A police siren penetrated the aluminum husk of the trailer; Joe Winder could hear it even over the guitar music and the tubercular groan of the ancient air conditioner. Parting the drapes, he watched one Metro squad car, and then another, enter the trailer park at high speed. Throwing dust, they sped past the turnoff to Carrie’s place.

“Another domestic,” Winder surmised.

“We average about four a week.” Carrie refilled the wineglasses. “People who take love too damn seriously.”

“Which reminds me.” He opened his wallet and removed twelve dollars and placed it on a wicker table. “I was a very bad boy. I called her three times.”

“You shmuck.”

The Nina Situation. Every time he picked up the phone, it added four bucks to Carrie Lanier’s bill. Worse, Nina pretended not to recognize his voice—stuck to the script to the bitter end, no matter how much he pleaded for her to shut up and listen.

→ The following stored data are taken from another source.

-- pv_equiv track=rewrite | github.com/distbit0/newsToPriceCorrelator | wordInfluencePredictor.py | categorizePosts
-- ===== SOURCE A (Python) =====
-- def categorizePosts(posts, coinNames):
--    import json
--    categorizedPosts = {}
--    for post in posts:
--       coins = [coinName for coinName in coinNames if coinName in post]
--       if len(coins) == 1:
--          coin = coins[0]
--          if not coin in categorizedPosts.keys():
--             categorizedPosts[coin] = {}
--          if not posts[post] in categorizedPosts[coin]:
--             categorizedPosts[coin][posts[post]] = []
--          categorizedPosts[coin][posts[post]].append(post)
--    return categorizedPosts
-- ===== SOURCE B (Python) =====
-- def categorizePosts(posts, coinNames):
--     # pass 1, coin-major: for each coin, tally every post containing it and
--     # remember the most recent matching coin per post
--     matchCount = {}
--     matchedCoin = {}
--     for coin in coinNames:
--         for post in posts:
--             if coin in post:
--                 matchCount[post] = matchCount.get(post, 0) + 1
--                 matchedCoin[post] = coin
--     # pass 2: group the uniquely-matched posts
--     categorized = {}
--     for post in posts:
--         if matchCount.get(post, 0) == 1:
--             coin = matchedCoin[post]
--             categorized.setdefault(coin, {}).setdefault(posts[post], []).append(post)
--     return categorized
-- ===== Notes on version B (the rewrite author's own statement) =====
-- stated objective: alternative
-- what changed: B inverts the loop nest and stages the work: a coin-major first pass tallies, per post, how many coins it contains (and the most recent matching coin) into two dicts, then a second pass over the posts groups exactly those with tally 1; A instead does one post-major pass that filters the whole coin list per post and builds the nested dict with conditional initialisations.
import Mathlib
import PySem

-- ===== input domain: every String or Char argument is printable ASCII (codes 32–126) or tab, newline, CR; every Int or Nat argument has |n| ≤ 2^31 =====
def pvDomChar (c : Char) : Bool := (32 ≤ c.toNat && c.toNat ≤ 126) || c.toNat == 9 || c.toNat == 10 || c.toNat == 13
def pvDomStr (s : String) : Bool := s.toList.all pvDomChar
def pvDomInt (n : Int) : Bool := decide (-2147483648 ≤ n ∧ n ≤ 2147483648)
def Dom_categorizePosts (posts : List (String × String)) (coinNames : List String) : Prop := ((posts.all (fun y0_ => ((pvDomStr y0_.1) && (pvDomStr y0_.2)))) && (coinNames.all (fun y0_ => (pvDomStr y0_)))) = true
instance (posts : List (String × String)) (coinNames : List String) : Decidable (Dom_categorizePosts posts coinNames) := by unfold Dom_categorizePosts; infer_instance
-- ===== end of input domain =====

-- B inverts the loop nest into a coin-major counting pass (two flat dicts) followed by a grouping
-- pass over the posts; same results, same asymptotic cost. The 'posts' dict parameter is modelled
-- as PySem.Dict built from the association list.

-- ===== PORT A =====
-- one loop step of A: classify the post, then the three-step conditional dict building
def pvStepA (coinNames : List String)
    (acc : PySem.Dict String (PySem.Dict String (List String)))
    (pv : String × String) : PySem.Dict String (PySem.Dict String (List String)) :=
  let post := pv.1
  let coins := coinNames.filter (fun c => PySem.Str.isIn c post)
  if coins.length = 1 then
    let coin := coins.headD ""
    let acc := if acc.contains coin then acc else acc.insert coin PySem.Dict.empty
    let inner := acc.getD coin PySem.Dict.empty
    let inner := if inner.contains pv.2 then inner else inner.insert pv.2 []
    let lst := inner.getD pv.2 []
    acc.insert coin (inner.insert pv.2 (lst ++ [post]))
  else acc

def categorizePosts (posts : List (String × String)) (coinNames : List String) :
    List (String × List (String × List String)) :=
  let d := PySem.Dict.ofList posts
  ((d.items.foldl (pvStepA coinNames) PySem.Dict.empty).items.map (fun p => (p.1, p.2.items)))

-- ===== PORT B =====
-- pass-1 inner step: one post against the current coin (tally + remember the coin)
def pvCountStep (c : String)
    (st : PySem.Dict String Int × PySem.Dict String String)
    (pv : String × String) : PySem.Dict String Int × PySem.Dict String String :=
  if PySem.Str.isIn c pv.1 then
    (st.1.insert pv.1 (st.1.getD pv.1 0 + 1), st.2.insert pv.1 c)
  else st

-- pass-2 step: group a uniquely-matched post under its remembered coin
def pvGroupStep (st : PySem.Dict String Int × PySem.Dict String String)
    (acc : PySem.Dict String (PySem.Dict String (List String)))
    (pv : String × String) : PySem.Dict String (PySem.Dict String (List String)) :=
  if st.1.getD pv.1 0 = 1 then
    let coin := st.2.getD pv.1 ""
    let inner := acc.getD coin PySem.Dict.empty
    acc.insert coin (inner.insert pv.2 (inner.getD pv.2 [] ++ [pv.1]))
  else acc

def categorizePosts_alt (posts : List (String × String)) (coinNames : List String) :
    List (String × List (String × List String)) :=
  let d := PySem.Dict.ofList posts
  let st := coinNames.foldl (fun st c => d.items.foldl (pvCountStep c) st)
    (PySem.Dict.empty, PySem.Dict.empty)
  ((d.items.foldl (pvGroupStep st) PySem.Dict.empty).items.map (fun p => (p.1, p.2.items)))

-- ===== PRECONDITION & SPEC =====
def Spec_categorizePosts (posts : List (String × String)) (coinNames : List String) (out : List (String × List (String × List String))) : Prop := out = categorizePosts_alt posts coinNames
instance (posts : List (String × String)) (coinNames : List String) (out : List (String × List (String × List String))) : Decidable (Spec_categorizePosts posts coinNames out) := by unfold Spec_categorizePosts; infer_instance

-- ===== CLAIM (what is proved, stated in full; the proofs are below) =====
def Claim_equal_categorizePosts : Prop := ∀ (posts : List (String × String)) (coinNames : List String), Dom_categorizePosts posts coinNames → Spec_categorizePosts posts coinNames (categorizePosts posts coinNames)

-- ===== LEMMAS AND PROOFS =====

-- the coin of the LAST element of cs that post k contains (none if no match)
def pvLastMatch (k : String) : List String → Option String
  | [] => none
  | c :: cs => (pvLastMatch k cs).or (if PySem.Str.isIn c k then some c else none)

-- the fold never changes the remembered coin at a key that does not occur in l
theorem pvFold_mc_untouched (c k : String) (l : List (String × String))
    (st : PySem.Dict String Int × PySem.Dict String String)
    (h : k ∉ l.map Prod.fst) :
    (l.foldl (pvCountStep c) st).2.get? k = st.2.get? k := by
  induction l generalizing st with
  | nil => rfl
  | cons p rest ih =>
    have hpk : ¬ k = p.1 := fun he => h (by simp [he])
    simp only [List.foldl_cons, pvCountStep]
    rw [ih _ (fun hm => h (by simp [hm]))]
    by_cases hm : PySem.Str.isIn c p.1 = true
    · rw [if_pos hm]
      rw [PySem.Dict.get?_insert, if_neg hpk]
    · rw [if_neg hm]

-- pass-1 inner loop: the tally at key k grows by (occurrences of k) when the coin matches k
theorem pvInner_cnt (c k : String) (l : List (String × String))
    (st : PySem.Dict String Int × PySem.Dict String String) :
    (l.foldl (pvCountStep c) st).1.getD k 0 =
      st.1.getD k 0 + (if PySem.Str.isIn c k then ((l.map Prod.fst).count k : Int) else 0) := by
  induction l generalizing st with
  | nil => simp
  | cons p rest ih =>
    simp only [List.foldl_cons, pvCountStep, List.map_cons]
    by_cases hm : PySem.Str.isIn c p.1 = true
    · rw [if_pos hm, ih]
      by_cases hpk : p.1 = k
      · subst hpk
        rw [PySem.Dict.getD_insert_self, if_pos hm, if_pos hm]
        rw [List.count_cons_self]
        push_cast
        ring
      · rw [PySem.Dict.getD_insert, if_neg (fun he => hpk he.symm)]
        have : (p.1 :: rest.map Prod.fst).count k = (rest.map Prod.fst).count k := by
          simp [hpk]
        rw [this]
    · rw [if_neg hm, ih]
      by_cases hpk : p.1 = k
      · subst hpk
        rw [if_neg hm, if_neg hm]
      · have : (p.1 :: rest.map Prod.fst).count k = (rest.map Prod.fst).count k := by
          simp [hpk]
        rw [this]

-- pass-1 inner loop: the remembered coin at a key that occurs in l
theorem pvInner_mc (c k : String) (l : List (String × String))
    (st : PySem.Dict String Int × PySem.Dict String String)
    (hk : k ∈ l.map Prod.fst) :
    (l.foldl (pvCountStep c) st).2.get? k =
      if PySem.Str.isIn c k then some c else st.2.get? k := by
  induction l generalizing st with
  | nil => simp at hk
  | cons p rest ih =>
    simp only [List.foldl_cons, pvCountStep]
    by_cases hr : k ∈ rest.map Prod.fst
    · rw [ih _ hr]
      by_cases hck : PySem.Str.isIn c k = true
      · rw [if_pos hck, if_pos hck]
      · rw [if_neg hck, if_neg hck]
        by_cases hm : PySem.Str.isIn c p.1 = true
        · have hpk : ¬ k = p.1 := fun he => hck (he ▸ hm)
          rw [if_pos hm, PySem.Dict.get?_insert, if_neg hpk]
        · rw [if_neg hm]
    · have hpk : p.1 = k := by
        simp only [List.map_cons, List.mem_cons] at hk
        tauto
      subst hpk
      rw [pvFold_mc_untouched c p.1 rest _ hr]
      by_cases hm : PySem.Str.isIn c p.1 = true
      · rw [if_pos hm, if_pos hm, PySem.Dict.get?_insert_self]
      · rw [if_neg hm, if_neg hm]

-- pass 1 over all coins: the tally at k is (occurrences of k) * (matching coins)
theorem pvPass1_cnt (k : String) (cs : List String) (l : List (String × String))
    (st : PySem.Dict String Int × PySem.Dict String String) :
    ((cs.foldl (fun st c => l.foldl (pvCountStep c) st) st).1.getD k 0) =
      st.1.getD k 0 +
        ((l.map Prod.fst).count k : Int) * ((cs.filter (fun c => PySem.Str.isIn c k)).length : Int) := by
  induction cs generalizing st with
  | nil => simp
  | cons c cs ih =>
    simp only [List.foldl_cons]
    rw [ih, pvInner_cnt]
    by_cases hm : PySem.Chars.isIn c.toList k.toList = true <;>
      simp only [PySem.Str.isIn, hm, if_pos, if_neg, List.filter_cons, Bool.not_eq_true,
        List.length_cons] <;> push_cast <;> ring

-- pass 1 over all coins: the remembered coin at an occurring key is the last matching coin
theorem pvPass1_mc (k : String) (cs : List String) (l : List (String × String))
    (st : PySem.Dict String Int × PySem.Dict String String)
    (hk : k ∈ l.map Prod.fst) :
    ((cs.foldl (fun st c => l.foldl (pvCountStep c) st) st).2.get? k) =
      (pvLastMatch k cs).or (st.2.get? k) := by
  induction cs generalizing st with
  | nil => simp [pvLastMatch]
  | cons c cs ih =>
    simp only [List.foldl_cons]
    rw [ih, pvInner_mc c k l st hk, pvLastMatch]
    by_cases hm : PySem.Chars.isIn c.toList k.toList = true <;>
      simp [PySem.Str.isIn, hm]

theorem pvLastMatch_nil (k : String) (cs : List String)
    (h : cs.filter (fun c => PySem.Str.isIn c k) = []) : pvLastMatch k cs = none := by
  induction cs with
  | nil => rfl
  | cons c cs ih =>
    rw [List.filter_cons] at h
    by_cases hm : PySem.Chars.isIn c.toList k.toList = true
    · simp [PySem.Str.isIn, hm] at h
    · simp only [PySem.Str.isIn, hm, Bool.false_eq_true, ite_false] at h
      simp [pvLastMatch, ih h, PySem.Str.isIn, hm]

theorem pvLastMatch_singleton (k c0 : String) (cs : List String)
    (h : cs.filter (fun c => PySem.Str.isIn c k) = [c0]) : pvLastMatch k cs = some c0 := by
  induction cs with
  | nil => simp at h
  | cons c cs ih =>
    rw [List.filter_cons] at h
    by_cases hm : PySem.Chars.isIn c.toList k.toList = true
    · simp only [PySem.Str.isIn, hm, ite_true] at h
      have hc : c = c0 := by simpa using congrArg List.head? h
      subst hc
      have htl : cs.filter (fun c => PySem.Str.isIn c k) = [] := by
        simpa using congrArg List.tail h
      simp [pvLastMatch, pvLastMatch_nil k cs htl, PySem.Str.isIn, hm]
    · simp only [PySem.Str.isIn, hm, Bool.false_eq_true, ite_false] at h
      simp [pvLastMatch, ih h, PySem.Str.isIn, hm]

-- the two grouping steps agree on every item of a nodup-keyed post list
theorem pvStep_eq (coinNames : List String) (l : List (String × String))
    (hnd : (l.map Prod.fst).Nodup)
    (acc : PySem.Dict String (PySem.Dict String (List String)))
    (pv : String × String) (hpv : pv ∈ l) :
    pvStepA coinNames acc pv =
      pvGroupStep
        (coinNames.foldl (fun st c => l.foldl (pvCountStep c) st)
          (PySem.Dict.empty, PySem.Dict.empty)) acc pv := by
  have hk : pv.1 ∈ l.map Prod.fst := List.mem_map_of_mem hpv
  have hocc : (l.map Prod.fst).count pv.1 = 1 := List.count_eq_one_of_mem hnd hk
  set st := coinNames.foldl (fun st c => l.foldl (pvCountStep c) st)
    (PySem.Dict.empty, PySem.Dict.empty) with hst
  set flt := coinNames.filter (fun c => PySem.Str.isIn c pv.1) with hflt
  have hcnt : st.1.getD pv.1 0 = (flt.length : Int) := by
    rw [hst, pvPass1_cnt, hocc]; simp [hflt, PySem.Str.isIn]
  simp only [pvStepA, pvGroupStep, ← hflt, hcnt]
  by_cases h'' : flt.length = 1
  · obtain ⟨c0, hc0⟩ : ∃ c0, flt = [c0] := List.length_eq_one_iff.mp h''
    have hmc : st.2.get? pv.1 = some c0 := by
      rw [hst, pvPass1_mc pv.1 coinNames l _ hk,
        pvLastMatch_singleton pv.1 c0 coinNames (hflt ▸ hc0)]
      rfl
    have hcoin : st.2.getD pv.1 "" = c0 := PySem.Dict.getD_of_get?_eq_some _ _ hmc
    have hlen : ((flt.length : Int) = 1) := by exact_mod_cast h''
    rw [if_pos hlen]
    simp only [hcoin, hc0, List.headD]
    rw [if_pos (show ([c0] : List String).length = 1 from rfl)]
    -- A's conditional-initialisation chain collapses to B's single insert
    by_cases hc : acc.contains c0 = true
    · rw [if_pos hc]
      by_cases hv : (acc.getD c0 PySem.Dict.empty).contains pv.2 = true
      · rw [if_pos hv]
      · have e1 : (acc.getD c0 PySem.Dict.empty).getD pv.2 [] = [] :=
          PySem.Dict.getD_of_not_contains _ _ (by simpa using hv)
        rw [if_neg hv, PySem.Dict.getD_insert_self, PySem.Dict.insert_insert_self, e1]
    · have hemp : ¬ (PySem.Dict.empty : PySem.Dict String (List String)).contains pv.2 = true := by
        simp [PySem.Dict.contains_empty]
      have e2 : acc.getD c0 PySem.Dict.empty = PySem.Dict.empty :=
        PySem.Dict.getD_of_not_contains _ _ (by simpa using hc)
      rw [if_neg hc, PySem.Dict.getD_insert_self, if_neg hemp, PySem.Dict.getD_insert_self,
        PySem.Dict.insert_insert_self, PySem.Dict.insert_insert_self, e2, PySem.Dict.getD_empty]
  · have hlen : ¬ ((flt.length : Int) = 1) := by exact_mod_cast h''
    rw [if_neg h'', if_neg hlen]

-- ===== VERDICT (by name: the statement is the Claim_ definition above) =====
theorem categorizePosts_spec : Claim_equal_categorizePosts := by
  intro posts coinNames _
  show categorizePosts posts coinNames = categorizePosts_alt posts coinNames
  unfold categorizePosts categorizePosts_alt
  have hnd : ((PySem.Dict.ofList posts).items.map Prod.fst).Nodup :=
    PySem.Dict.nodup_keys_ofList posts
  exact congrArg
    (fun d : PySem.Dict String (PySem.Dict String (List String)) =>
      d.items.map (fun p => (p.1, p.2.items)))
    (PySem.List.foldl_congr_mem (PySem.Dict.ofList posts).items _ _ PySem.Dict.empty
      (fun acc pv hpv =>
        pvStep_eq coinNames (PySem.Dict.ofList posts).items hnd acc pv hpv))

“It is pathetic,” Winder conceded.

“No other word for it.”

“Haven’t you ever been like this?” Obsessed is what he meant.

“Nope.” Carrie shrugged. “I’ve got to be honest.”

“So what’s the matter with me?”

“You’re just having a bad week.”

She went to the bedroom and changed into a lavender nightshirt that came down to the knees—actually, a good four inches above the knees. Her hair was pulled back in a loose, sandy-colored ponytail.

Winder said, “You look sixteen years old.” Only about three dozen other guys must have told her the same thing. His heart was pounding a little harder than he expected. “Tomorrow I’ll get a motel room,” he said.

“No, you’re staying here.”

“I appreciate it but—”

“Please,” Carrie said. “Please stay.”